Eu ajustei um modelo ARIMA (1,1,1) -GARCH (1,1) às séries temporais dos preços do log de taxas de câmbio AUD / USD amostrados em intervalos de um minuto ao longo de vários anos, dando-me mais de dois milhões de pontos de dados para estimar o modelo. O conjunto de dados está disponível aqui . Para maior clareza, este era um modelo ARMA-GARCH ajustado para registrar retornos devido à integração de primeira ordem dos preços dos registros. A série cronológica AUD / USD original é assim:
Em seguida, tentei simular uma série temporal com base no modelo ajustado, fornecendo o seguinte:
Eu espero e desejo que a série temporal simulada seja diferente da série original, mas não esperava que houvesse uma diferença tão significativa. Em essência, quero que a série simulada se comporte ou se pareça amplamente com a original.
Este é o código R que eu usei para estimar o modelo e simular a série:
library(rugarch)
rows <- nrow(data)
data <- (log(data[2:rows,])-log(data[1:(rows-1),]))

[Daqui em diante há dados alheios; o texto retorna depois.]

-- ---- fuel lemmas for A's port ----
lemma dfsA_parent (links : List (Int × List Int)) (n k : Int) (f : Nat) (v p : Int) :
    dfsA (f + 1) links n k v p = pvAdjust k p (dfsA (f + 1) links n k v 0) := by
  simp only [dfsA, pvAdjust]
  split <;> simp_all

lemma dfsA_fuel (links : List (Int × List Int)) (n k v : Int)
    (hPre : ∀ w ∈ insert v (pvDesc links v), w ∈ pvKeysFin links ∧ w ∉ pvDesc links w) :
    ∀ f g u q, u ∈ insert v (pvDesc links v) → pvMu links u < f → pvMu links u < g →
      dfsA f links n k u q = dfsA g links n k u q := by
  intro f
  induction f with
  | zero => intro g u q _ hf _; omega
  | succ f ih =>
    intro g u q hu hf hg
    cases g with
    | zero => omega
    | succ g' =>
      simp only [dfsA]
      have hfold : (((PySem.Dict.mk links).get? u).getD []).foldl (fun ab D =>
            if D = 0 then ab
            else
              let ef := dfsA f links n k D u
              (max ab.1 ef.1, ab.2 + ef.2)) ((0 : Int), (0 : Int))
          = (((PySem.Dict.mk links).get? u).getD []).foldl (fun ab D =>
            if D = 0 then ab
            else
              let ef := dfsA g' links n k D u
              (max ab.1 ef.1, ab.2 + ef.2)) ((0 : Int), (0 : Int)) := by
        apply PySem.List.foldl_congr_mem
        intro acc D hD
        by_cases h0 : D = 0
        · simp [h0]
        · have hch : D ∈ pvChildren links u := by
            unfold pvChildren
            exact List.mem_filter.mpr ⟨hD, by simpa using h0⟩
          have hDreach := reach_child links hu hch
          have hmu := pvMu_lt links (mem_desc_of_child links hch) (hPre D hDreach).2
          rw [ih g' D u hDreach (by omega) (by omega)]
      rw [hfold]

-- characterization of pvVal at a reachable node
lemma pvVal_eq (links : List (Int × List Int)) (n k v : Int)
    (hPre : ∀ w ∈ insert v (pvDesc links v), w ∈ pvKeysFin links ∧ w ∉ pvDesc links w)
    {u : Int} (hu : u ∈ insert v (pvDesc links v)) :
    pvVal links n k u =
      (let ab := (pvChildren links u).foldl (fun ab c =>
          let r := pvAdjust k u (pvVal links n k c)
          (max ab.1 r.1, ab.2 + r.2)) ((0 : Int), (0 : Int))
       (ab.1 + 1, ab.2)) := by
  have hukey : u ∈ pvKeysFin links := (hPre u hu).1
  have hlen : links.length ≠ 0 := by
    intro h
    rw [List.length_eq_zero_iff.mp h] at hukey
    simp [pvKeysFin] at hukey
  obtain ⟨L, hL⟩ := Nat.exists_eq_succ_of_ne_zero hlen
  have hmu := pvMu_le links hPre hu
  conv_lhs => unfold pvVal
  conv_lhs => simp only [dfsA]
  have h1 : (((PySem.Dict.mk links).get? u).getD []).foldl (fun ab D =>
        if D = 0 then ab
        else
          let ef := dfsA links.length links n k D u
          (max ab.1 ef.1, ab.2 + ef.2)) ((0 : Int), (0 : Int))
      = (((PySem.Dict.mk links).get? u).getD []).foldl (fun ab D =>
        if D ≠ 0 then
          let r := pvAdjust k u (pvVal links n k D)
          (max ab.1 r.1, ab.2 + r.2)
        else ab) ((0 : Int), (0 : Int)) := by
    apply PySem.List.foldl_congr_mem
    intro acc D hD
    by_cases h0 : D = 0
    · simp [h0]
    · have hch : D ∈ pvChildren links u := by
        unfold pvChildren
        exact List.mem_filter.mpr ⟨hD, by simpa using h0⟩
      have hDreach := reach_child links hu hch
      have hmuD := pvMu_lt links (mem_desc_of_child links hch) (hPre D hDreach).2
      have hpar : dfsA links.length links n k D u
          = pvAdjust k u (dfsA links.length links n k D 0) := by
        rw [hL]; exact dfsA_parent links n k L D u
      have hfuel : dfsA links.length links n k D 0
          = dfsA (links.length + 1) links n k D 0 :=
        dfsA_fuel links n k v hPre _ _ D 0 hDreach (by omega) (by omega)
      simp only [h0, ne_eq, not_false_eq_true, if_true]
      rw [hpar, hfuel]
      rfl
  have h2 : (((PySem.Dict.mk links).get? u).getD []).foldl (fun ab D =>
        if D ≠ 0 then
          let r := pvAdjust k u (pvVal links n k D)
          (max ab.1 r.1, ab.2 + r.2)
        else ab) ((0 : Int), (0 : Int))
      = (pvChildren links u).foldl (fun ab c =>
          let r := pvAdjust k u (pvVal links n k c)
          (max ab.1 r.1, ab.2 + r.2)) ((0 : Int), (0 : Int)) := by
    unfold pvChildren
    exact PySem.List.foldl_ite_eq_foldl_filter (fun c => c ≠ 0) _ _ _
  rw [h1, h2]
  simp

-- ---- B's sweep: persistence, soundness (Inv), progress ----
lemma stepB_persist (links : List (Int × List Int)) (k : Int)
    (res : PySem.Dict Int (Int × Int)) (w u : Int) (x : Int × Int)
    (h : res.get? u = some x) : (pvStepB links k res w).get? u = some x := by
  unfold pvStepB
  by_cases hcw : res.contains w = true
  · simp [hcw, h]
  · simp only [hcw, if_false, Bool.false_eq_true]
    split
    · have hne : u ≠ w := by
        intro he
        subst he
        rw [PySem.Dict.contains_eq_isSome_get?, h] at hcw
        simp at hcw
      rw [PySem.Dict.get?_insert_of_ne _ _ hne]
      exact h
    · exact h

lemma foldl_stepB_persist (links : List (Int × List Int)) (k : Int) (ks : List Int)
    (res : PySem.Dict Int (Int × Int)) (u : Int) (x : Int × Int)
    (h : res.get? u = some x) : (ks.foldl (pvStepB links k) res).get? u = some x := by
  induction ks generalizing res with
  | nil => simpa using h
  | cons w t ih => exact ih _ (stepB_persist links k res w u x h)

-- soundness: every finalized reachable node carries A's value
lemma stepB_inv (links : List (Int × List Int)) (n k v : Int)
    (hPre : ∀ w ∈ insert v (pvDesc links v), w ∈ pvKeysFin links ∧ w ∉ pvDesc links w)
    (res : PySem.Dict Int (Int × Int)) (w : Int)
    (hInv : ∀ u ∈ insert v (pvDesc links v), ∀ x, res.get? u = some x → x = pvVal links n k u) :
    ∀ u ∈ insert v (pvDesc links v), ∀ x,
      (pvStepB links k res w).get? u = some x → x = pvVal links n k u := by
  intro u hu x hx
  unfold pvStepB at hx
  by_cases hcw : res.contains w = true
  · rw [if_pos hcw] at hx
    exact hInv u hu x hx
  · rw [if_neg hcw] at hx
    by_cases hall : (pvChildren links w).all (fun c => res.contains c) = true
    · rw [if_pos hall] at hx
      by_cases huw : u = w
      · subst huw
        rw [PySem.Dict.get?_insert_self] at hx
        have hfold : (pvChildren links u).foldl (fun ab c =>
              let r := pvAdjust k u ((res.get? c).getD ((0 : Int), (0 : Int)))
              (max ab.1 r.1, ab.2 + r.2)) ((0 : Int), (0 : Int))
            = (pvChildren links u).foldl (fun ab c =>
              let r := pvAdjust k u (pvVal links n k c)
              (max ab.1 r.1, ab.2 + r.2)) ((0 : Int), (0 : Int)) := by
          apply PySem.List.foldl_congr_mem
          intro acc c hc
          have hcon : res.contains c = true := by
            have := List.all_eq_true.mp hall c hc
            simpa using this
          rw [PySem.Dict.contains_eq_isSome_get?] at hcon
          obtain ⟨y, hy⟩ := Option.isSome_iff_exists.mp hcon
          have hy' := hInv c (reach_child links hu hc) y hy
          rw [hy, Option.getD_some, hy']
        rw [hfold] at hx
        rw [pvVal_eq links n k v hPre hu]
        simp only [Option.some.injEq] at hx
        simpa using hx.symm
      · rw [PySem.Dict.get?_insert_of_ne _ _ huw] at hx
        exact hInv u hu x hx
    · rw [if_neg hall] at hx
      exact hInv u hu x hx

lemma foldl_stepB_inv (links : List (Int × List Int)) (n k v : Int)
    (hPre : ∀ w ∈ insert v (pvDesc links v), w ∈ pvKeysFin links ∧ w ∉ pvDesc links w)
    (ks : List Int) (res : PySem.Dict Int (Int × Int))
    (hInv : ∀ u ∈ insert v (pvDesc links v), ∀ x, res.get? u = some x → x = pvVal links n k u) :
    ∀ u ∈ insert v (pvDesc links v), ∀ x,
      (ks.foldl (pvStepB links k) res).get? u = some x → x = pvVal links n k u := by
  induction ks generalizing res with
  | nil => simpa using hInv
  | cons w t ih => exact ih _ (stepB_inv links n k v hPre res w hInv)

-- progress within one sweep
lemma foldl_stepB_progress (links : List (Int × List Int)) (k : Int) (ks : List Int) :
    ∀ (res : PySem.Dict Int (Int × Int)) (u : Int), u ∈ ks →
    (∀ c ∈ pvChildren links u, (res.get? c).isSome) →
    ((ks.foldl (pvStepB links k) res).get? u).isSome := by
  induction ks with
  | nil => intro res u hu _; simp at hu
  | cons w t ih =>
    intro res u hu hkids
    simp only [List.foldl_cons]
    by_cases huw : u = w
    · subst huw
      have hstep : ((pvStepB links k res u).get? u).isSome := by
        unfold pvStepB
        by_cases hcu : res.contains u = true
        · rw [if_pos hcu]
          rw [PySem.Dict.contains_eq_isSome_get?] at hcu
          exact hcu
        · rw [if_neg hcu]
          have hall : (pvChildren links u).all (fun c => res.contains c) = true := by
            rw [List.all_eq_true]
            intro c hc
            have := hkids c hc
            rw [← PySem.Dict.contains_eq_isSome_get?] at this
            simpa using this
          rw [if_pos hall]
          rw [PySem.Dict.get?_insert_self]
          rfl
      obtain ⟨y, hy⟩ := Option.isSome_iff_exists.mp hstep
      rw [foldl_stepB_persist links k t _ u y hy]
      rfl
    · rcases List.mem_cons.mp hu with h | h
      · exact absurd h huw
      · apply ih _ _ h
        intro c hc
        obtain ⟨y, hy⟩ := Option.isSome_iff_exists.mp (hkids c hc)
        rw [stepB_persist links k res w c y hy]
        rfl

-- progress across sweeps, by strong induction on the measure
lemma rounds_complete (links : List (Int × List Int)) (n k v : Int)
    (hPre : ∀ w ∈ insert v (pvDesc links v), w ∈ pvKeysFin links ∧ w ∉ pvDesc links w) :
    ∀ t u, u ∈ insert v (pvDesc links v) → pvMu links u < t →
      ((pvSweep links k)^[t] (PySem.Dict.empty : PySem.Dict Int (Int × Int))).get? u
        = some (pvVal links n k u) := by
  have hInvIter : ∀ t, ∀ u ∈ insert v (pvDesc links v), ∀ x,
      ((pvSweep links k)^[t] (PySem.Dict.empty : PySem.Dict Int (Int × Int))).get? u = some x →
      x = pvVal links n k u := by
    intro t
    induction t with
    | zero =>
      intro u _ x hx
      simp [PySem.Dict.get?_empty] at hx
    | succ t ih =>
      rw [Function.iterate_succ_apply']
      exact foldl_stepB_inv links n k v hPre _ _ ih
  intro t
  induction t with
  | zero => intro u _ h; omega
  | succ t ih =>
    intro u hu hμ
    rw [Function.iterate_succ_apply']
    have hkids : ∀ c ∈ pvChildren links u,
        (((pvSweep links k)^[t] (PySem.Dict.empty : PySem.Dict Int (Int × Int))).get? c).isSome := by
      intro c hc
      have hcreach := reach_child links hu hc
      have hmuc := pvMu_lt links (mem_desc_of_child links hc) (hPre c hcreach).2
      rw [ih c hcreach (by omega)]
      rfl
    have hukeys : u ∈ (PySem.Dict.mk links).keys := by
      have := (hPre u hu).1
      simpa [PySem.Dict.keys, pvKeysFin] using this
    have hprog := foldl_stepB_progress links k (PySem.Dict.mk links).keys _ u hukeys hkids
    obtain ⟨x, hx⟩ := Option.isSome_iff_exists.mp hprog
    have hval := hInvIter (t + 1) u hu x (by rw [Function.iterate_succ_apply']; exact hx)
    unfold pvSweep at hx ⊢
    rw [hx, hval]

spec <- ugarchspec(variance.model = list(model = "sGARCH", garchOrder = c(1, 1)), mean.model = list(armaOrder = c(1, 1), include.mean = TRUE), distribution.model = "std")
fit <- ugarchfit(spec = spec, data = data, solver = "hybrid")
sim <- ugarchsim(fit, n.sim = rows)
prices <- exp(diffinv(fitted(sim)))
plot(seq(1, nrow(prices), 1), prices, type="l")
E esta é a saída de estimativa:
*---------------------------------*
* GARCH Model Fit *
*---------------------------------*
Conditional Variance Dynamics
-----------------------------------
GARCH Model : sGARCH(1,1)
Mean Model : ARFIMA(1,0,1)
Distribution : std
Optimal Parameters
------------------------------------
Estimate Std. Error t value Pr(>|t|)
mu 0.000000 0.000000 -1.755016 0.079257
ar1 -0.009243 0.035624 -0.259456 0.795283
ma1 -0.010114 0.036277 -0.278786 0.780409
omega 0.000000 0.000000 0.011062 0.991174
alpha1 0.050000 0.000045 1099.877416 0.000000
beta1 0.900000 0.000207 4341.655345 0.000000
shape 4.000000 0.003722 1074.724738 0.000000
Robust Standard Errors:
Estimate Std. Error t value Pr(>|t|)
mu 0.000000 0.000002 -0.048475 0.961338
ar1 -0.009243 0.493738 -0.018720 0.985064
ma1 -0.010114 0.498011 -0.020308 0.983798
omega 0.000000 0.000010 0.000004 0.999997
alpha1 0.050000 0.159015 0.314436 0.753190
beta1 0.900000 0.456020 1.973598 0.048427
shape 4.000000 2.460678 1.625568 0.104042
LogLikelihood : 16340000
Eu apreciaria muito qualquer orientação sobre como melhorar minha modelagem e simulação, ou qualquer visão sobre os erros que eu possa ter cometido. Parece que o resíduo do modelo não está sendo usado como termo de ruído na minha tentativa de simulação, embora não tenha certeza de como incorporá-lo.
ugarchspec()
eugarchsim()
). Verifique se o seu código é reproduzível sempre que você fizer uma pergunta aqui e "ajudará as pessoas a ajudá-lo".